Merge pull request googleapis#1016 from tseaver/bigquery-devx-jobs-export_copy

tseaver · tseaver · commit 25545c8a8223 · 2015-07-28T14:59:35.000-04:00
Add examples for browsing / copying / exporting table data.
diff --git a/docs/bigquery-usage.rst b/docs/bigquery-usage.rst
@@ -227,6 +227,23 @@ Update all writable metadata for a table
    ...     SchemaField(name='age', type='int', mode='required)]
    >>> table.update()  # API request
 
+Get rows from a table's data:
+
+.. doctest::
+
+   >>> from gcloud import bigquery
+   >>> client = bigquery.Client()
+   >>> dataset = client.dataset('dataset_name')
+   >>> table = dataset.table(name='person_ages')

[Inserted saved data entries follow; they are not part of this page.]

-- pv_equiv track=rewrite | github.com/mukunda1518/Data-Structures-Algorithms | priority_queues/kth_smallest_pencils.py | get_kth_pencil
-- ===== SOURCE A (Python) =====
-- from queue import PriorityQueue
--
-- def get_kth_pencil(labels, n, k):
--     pq = PriorityQueue()
--     for label in labels:
--         pq.put(label)
--
--     count = 1
--     while count < k:
--         interval = pq.get()
--         if interval[0] < interval[1]:
--             pq.put([interval[0] + 1, interval[1]])
--         count += 1
--     return pq.queue[0][0]
-- ===== SOURCE B (Python) =====
-- def get_kth_pencil(labels, n, k):
--     # Binary search on the answer value: count how many pencil values are <= x
--     # by interval arithmetic, instead of popping a priority queue k-1 times.
--     lo = min(l[0] for l in labels)
--     hi = max(l[1] if l[0] < l[1] else l[0] for l in labels)
--
--     def count_le(x):
--         c = 0
--         for l in labels:
--             a, b = l[0], l[1]
--             if a < b:
--                 c += max(0, min(x, b) - a + 1)
--             else:
--                 c += 1 if a <= x else 0
--         return c
--
--     while lo < hi:
--         mid = (lo + hi) // 2
--         if count_le(mid) >= k:
--             hi = mid
--         else:
--             lo = mid + 1
--     return lo
-- ===== Notes on version B (the rewrite author's own statement) =====
-- stated objective: alternative
-- what changed: Replaces the priority-queue simulation that pops k-1 single values one at a time with a binary search on the answer value, counting values <= x by closed-form interval arithmetic.
-- outside the precondition, e.g. on get_kth_pencil([[3]], 1, 1): A returns 3, B raises IndexError
import Mathlib
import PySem

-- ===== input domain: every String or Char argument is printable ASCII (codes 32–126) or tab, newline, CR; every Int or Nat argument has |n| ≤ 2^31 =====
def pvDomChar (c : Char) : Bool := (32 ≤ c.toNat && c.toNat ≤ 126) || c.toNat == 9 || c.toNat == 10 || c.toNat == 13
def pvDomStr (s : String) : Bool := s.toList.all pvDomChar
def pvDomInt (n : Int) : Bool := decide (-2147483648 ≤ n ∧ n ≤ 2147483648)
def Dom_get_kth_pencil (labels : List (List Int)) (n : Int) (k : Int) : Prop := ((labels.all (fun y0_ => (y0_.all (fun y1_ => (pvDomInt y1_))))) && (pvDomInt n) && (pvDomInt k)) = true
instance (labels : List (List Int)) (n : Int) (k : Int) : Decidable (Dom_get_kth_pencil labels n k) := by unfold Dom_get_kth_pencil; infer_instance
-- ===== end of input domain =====

-- B replaces A's priority-queue simulation (k-1 pops of single values) by a binary search
-- on the answer value, counting values ≤ x per interval by closed-form arithmetic
-- (objective: alternative algorithm).

-- ===== PORT A =====
-- Python's `<` on lists of ints (lexicographic; a strict prefix is smaller).
def pvListLt : List Int → List Int → Bool
  | [], [] => false
  | [], _ :: _ => true
  | _ :: _, [] => false
  | a :: as, b :: bs => if a < b then true else if b < a then false else pvListLt as bs

-- PriorityQueue.get: remove and return the smallest element (first occurrence of it).
def pvExtractMin : List (List Int) → Option (List Int × List (List Int))
  | [] => none
  | x :: xs =>
    match pvExtractMin xs with
    | none => some (x, [])
    | some (m, rest) => if pvListLt m x then some (m, x :: rest) else some (x, xs)

-- the `while count < k` loop: runs (k-1) times; on an empty queue Python blocks forever
-- (outside Pre_), the port just returns an empty queue there.
def pvALoop : Nat → List (List Int) → List (List Int)
  | 0, q => q
  | t + 1, q =>
    match pvExtractMin q with
    | none => []
    | some (interval, q') =>
      let i0 := (PySem.List.pyGet? interval 0).getD 0
      let i1 := (PySem.List.pyGet? interval 1).getD 0
      pvALoop t (if i0 < i1 then [i0 + 1, i1] :: q' else q')

def get_kth_pencil (labels : List (List Int)) (n : Int) (k : Int) : Int :=
  let q := pvALoop (k - 1).toNat labels
  match pvExtractMin q with
  | some (m, _) => (PySem.List.pyGet? m 0).getD 0
  | none => 0

-- ===== PORT B =====
-- contribution of one label to count_le(x): closed-form number of its values ≤ x
def pvContrib (x : Int) (l : List Int) : Int :=
  let a := (PySem.List.pyGet? l 0).getD 0
  let b := (PySem.List.pyGet? l 1).getD 0
  if a < b then max 0 (min x b - a + 1) else if a ≤ x then 1 else 0

def pvCountLE (labels : List (List Int)) (x : Int) : Int :=
  labels.foldl (fun c l => c + pvContrib x l) 0

def pvBSearch (labels : List (List Int)) (k : Int) (lo hi : Int) : Int :=
  if h : lo < hi then
    let mid := PySem.Int.floordiv (lo + hi) 2
    if pvCountLE labels mid ≥ k then pvBSearch labels k lo mid
    else pvBSearch labels k (mid + 1) hi
  else lo
termination_by (hi - lo).toNat
decreasing_by
  · have h1 : PySem.Int.floordiv (lo + hi) 2 < hi := by
      rw [PySem.Int.floordiv_lt_iff_lt_mul (by omega)]; omega
    have h2 : lo ≤ PySem.Int.floordiv (lo + hi) 2 := by
      rw [PySem.Int.le_floordiv_iff_mul_le (by omega)]; omega
    omega
  · have h2 : lo ≤ PySem.Int.floordiv (lo + hi) 2 := by
      rw [PySem.Int.le_floordiv_iff_mul_le (by omega)]; omega
    omega

def get_kth_pencil_alt (labels : List (List Int)) (n : Int) (k : Int) : Int :=
  let heads := labels.map (fun l => (PySem.List.pyGet? l 0).getD 0)
  let tops := labels.map (fun l =>
    let a := (PySem.List.pyGet? l 0).getD 0
    let b := (PySem.List.pyGet? l 1).getD 0
    if a < b then b else a)
  let lo := match heads with | [] => 0 | x :: xs => xs.foldl min x
  let hi := match tops with | [] => 0 | x :: xs => xs.foldl max x
  pvBSearch labels k lo hi

-- ===== PRECONDITION & SPEC =====
-- number of pencil values an interval [a, b] contributes ({a..b}, or {a} when a ≥ b)
def pvSize (l : List Int) : Int :=
  match l with
  | a :: b :: _ => if a < b then b - a + 1 else 1
  | _ => 1

-- Pre_ excludes labels containing a sublist shorter than 2 (A raises IndexError when it pops
-- one, or returns a head A never validated; B raises IndexError), the empty labels list
-- (both raise), and k above the total number of pencil values (A blocks forever on an
-- emptied queue or raises IndexError).
def Pre_get_kth_pencil (labels : List (List Int)) (n : Int) (k : Int) : Prop :=
  (∀ l ∈ labels, 2 ≤ l.length) ∧ labels ≠ [] ∧ k ≤ (labels.map pvSize).sum

instance (labels : List (List Int)) (n : Int) (k : Int) : Decidable (Pre_get_kth_pencil labels n k) := by
  unfold Pre_get_kth_pencil; infer_instance

def pvWitness_get_kth_pencil : List (List Int) × Int × Int := ([[1, 3], [2, 2]], 2, 3)

def Spec_get_kth_pencil (labels : List (List Int)) (n : Int) (k : Int) (out : Int) : Prop := out = get_kth_pencil_alt labels n k
instance (labels : List (List Int)) (n : Int) (k : Int) (out : Int) : Decidable (Spec_get_kth_pencil labels n k out) := by unfold Spec_get_kth_pencil; infer_instance

-- ===== CLAIM (what is proved, stated in full; the proofs are below) =====
def Claim_equal_get_kth_pencil : Prop := ∀ (labels : List (List Int)) (n : Int) (k : Int), Dom_get_kth_pencil labels n k → Pre_get_kth_pencil labels n k → Spec_get_kth_pencil labels n k (get_kth_pencil labels n k)


-- ===== LEMMAS AND PROOFS =====

-- The multiset of pencil values an interval contributes.
def pvVals : List Int → Multiset Int
  | a :: b :: _ =>
    if a < b then ((List.range (b - a + 1).toNat).map (fun i : Nat => a + (i : Int)) : Multiset Int)
    else {a}
  | _ => 0

def pvM (q : List (List Int)) : Multiset Int := ((q : Multiset (List Int)).map pvVals).sum

def pvSortL (q : List (List Int)) : List Int := (pvM q).sort

-- ---- small indexing helpers ----
theorem pvGet0 (a : Int) (l : List Int) : (PySem.List.pyGet? (a :: l) 0).getD 0 = a := by
  rw [PySem.List.pyGet?_zero_cons]; rfl

theorem pvGet1 (a b : Int) (l : List Int) : (PySem.List.pyGet? (a :: b :: l) 1).getD 0 = b := by
  rw [show (1 : Int) = ((1 : Nat) : Int) from rfl,
    PySem.List.pyGet?_ofNat _ 1 (by simp)]
  rfl

-- ---- pvListLt order facts ----
theorem pvListLt_irrefl : ∀ a : List Int, pvListLt a a = false := by
  intro a; induction a with
  | nil => rfl
  | cons x xs ih => simp [pvListLt, ih]

theorem pvListLt_asymm : ∀ a b : List Int, pvListLt a b = true → pvListLt b a = false := by
  intro a; induction a with
  | nil => intro b _; cases b <;> rfl
  | cons x xs ih =>
    intro b hab; cases b with
    | nil => simp [pvListLt] at hab
    | cons y ys =>
      simp only [pvListLt] at *
      split_ifs at hab ⊢ with h1 h2 h3 h4 <;> try omega
      · rfl
      · exact ih ys hab

theorem pvListLt_false_trans : ∀ a b c : List Int,
    pvListLt a b = false → pvListLt b c = false → pvListLt a c = false := by
  intro a; induction a with
  | nil =>
    intro b c hab hbc
    cases b with
    | nil => cases c with
      | nil => rfl
      | cons z cs => simp [pvListLt] at hbc
    | cons y bs => simp [pvListLt] at hab
  | cons x xs ih =>
    intro b c hab hbc
    cases c with
    | nil => cases xs <;> rfl
    | cons z cs =>
      cases b with
      | nil => simp [pvListLt] at hbc
      | cons y bs =>
        simp only [pvListLt] at *
        split_ifs at hab hbc ⊢ <;>
          first | rfl | omega | exact ih bs cs hab hbc

-- head comparison: not (l < m) means head m ≤ head l
theorem pvListLt_false_head {c a : Int} {cs as : List Int}
    (h : pvListLt (c :: cs) (a :: as) = false) : a ≤ c := by
  simp only [pvListLt] at h
  split_ifs at h <;> omega

-- ---- pvExtractMin spec ----
theorem pvExtractMin_nil_iff : ∀ q : List (List Int), pvExtractMin q = none ↔ q = [] := by
  intro q; cases q with
  | nil => simp [pvExtractMin]
  | cons x xs =>
    simp only [pvExtractMin]
    cases h : pvExtractMin xs with
    | none => simp
    | some p =>
      cases p with
      | mk m rest =>
        simp only []
        split_ifs <;> simp

theorem pvExtractMin_spec : ∀ (q : List (List Int)) (m : List Int) (q' : List (List Int)),
    pvExtractMin q = some (m, q') →
    q.Perm (m :: q') ∧ ∀ l ∈ q, pvListLt l m = false := by
  intro q; induction q with
  | nil => intro m q' h; simp [pvExtractMin] at h
  | cons x xs ih =>
    intro m q' h
    simp only [pvExtractMin] at h
    cases hx : pvExtractMin xs with
    | none =>
      rw [hx] at h
      have hxs : xs = [] := (pvExtractMin_nil_iff xs).mp hx
      cases h
      subst hxs
      exact ⟨List.Perm.refl _, by intro l hl; simp at hl; subst hl; exact pvListLt_irrefl _⟩
    | some p =>
      rw [hx] at h
      cases p with | mk m0 rest =>
      have ihspec := ih m0 rest hx
      by_cases hlt : pvListLt m0 x = true
      · simp only [hlt, if_pos] at h
        cases h
        constructor
        · exact (ihspec.1.cons x).trans (List.Perm.swap _ _ _)
        · intro l hl
          rcases List.mem_cons.mp hl with rfl | hl
          · exact pvListLt_asymm _ _ hlt
          · exact ihspec.2 l hl
      · simp only [Bool.not_eq_true] at hlt
        simp only [hlt] at h
        simp at h
        rcases h with ⟨rfl, rfl⟩
        constructor
        · exact List.Perm.refl _
        · intro l hl
          rcases List.mem_cons.mp hl with rfl | hl
          · exact pvListLt_irrefl _
          · exact pvListLt_false_trans l m0 x (ihspec.2 l hl) hlt

-- ---- pvVals facts ----
theorem pvVals_head_le {a : Int} {rest : List Int} {v : Int}
    (hne : 2 ≤ (a :: rest).length) (hv : v ∈ pvVals (a :: rest)) : a ≤ v := by
  cases rest with
  | nil => simp at hne
  | cons b rs =>
    simp only [pvVals] at hv
    split_ifs at hv with hab
    · simp only [Multiset.mem_coe, List.mem_map, List.mem_range] at hv
      obtain ⟨i, _, rfl⟩ := hv
      omega
    · simp at hv; omega

theorem pvVals_le_top {a b : Int} {rs : List Int} {v : Int}
    (hv : v ∈ pvVals (a :: b :: rs)) : v ≤ if a < b then b else a := by
  simp only [pvVals] at hv
  split_ifs at hv ⊢ with hab
  · simp only [Multiset.mem_coe, List.mem_map, List.mem_range] at hv
    obtain ⟨i, hi, rfl⟩ := hv
    omega
  · simp at hv; omega

theorem pvVals_head_mem {a b : Int} (rs : List Int) : a ∈ pvVals (a :: b :: rs) := by
  simp only [pvVals]
  split_ifs with hab
  · simp only [Multiset.mem_coe, List.mem_map, List.mem_range]
    exact ⟨0, by omega, by simp⟩
  · simp

theorem pvVals_cons {a b : Int} (rest : List Int) (hab : a < b) :
    pvVals (a :: b :: rest) = a ::ₘ pvVals [a + 1, b] := by
  have hr : pvVals [a + 1, b]
      = ((List.range (b - (a + 1) + 1).toNat).map (fun i : Nat => (a + 1) + (i : Int)) : Multiset Int) := by
    simp only [pvVals]
    split_ifs with h2
    · rfl
    · have h1 : (b - (a + 1) + 1).toNat = 1 := by omega
      rw [h1, show List.range 1 = [0] from rfl]
      simp
  rw [hr]
  simp only [pvVals, if_pos hab]
  have hn : (b - a + 1).toNat = (b - (a + 1) + 1).toNat + 1 := by omega
  rw [hn, Multiset.cons_coe]
  congr 1
  rw [List.range_succ_eq_map, List.map_cons, List.map_map]
  congr 1
  · simp
  · apply List.map_congr_left
    intro i _
    simp only [Function.comp]
    push_cast
    ring

theorem pvVals_card {l : List Int} (hl : 2 ≤ l.length) :
    ((pvVals l).card : Int) = pvSize l := by
  cases l with
  | nil => simp at hl
  | cons a rest =>
    cases rest with
    | nil => simp at hl
    | cons b rs =>
      simp only [pvVals, pvSize]
      split_ifs with hab
      · simp; omega
      · simp

-- ---- pvM facts ----
theorem pvM_cons (l : List Int) (q : List (List Int)) :
    pvM (l :: q) = pvVals l + pvM q := by
  simp [pvM]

+   >>> rows, next_page_token = table.data(max_results=100)  # API request
+   >>> rows.csv.headers
+   ('full_name', 'age')
+   >>> list(rows.csv)
+   [('Abel Adamson', 27), ('Beverly Bowman', 33)]
+   >>> for row in rows:
+   ...     for field, value in zip(table.schema, row):
+   ...         do_something(field, value)
+
 Delete a table:
 
 .. doctest::
@@ -307,7 +324,7 @@ Background a query, loading the results into a table:
    >>> job.job_id
    'e3344fba-09df-4ae0-8337-fddee34b3840'
    >>> job.type
-   'load'
+   'query'
    >>> job.created
    None
    >>> job.state
@@ -377,8 +394,8 @@ Inserting data (asynchronous)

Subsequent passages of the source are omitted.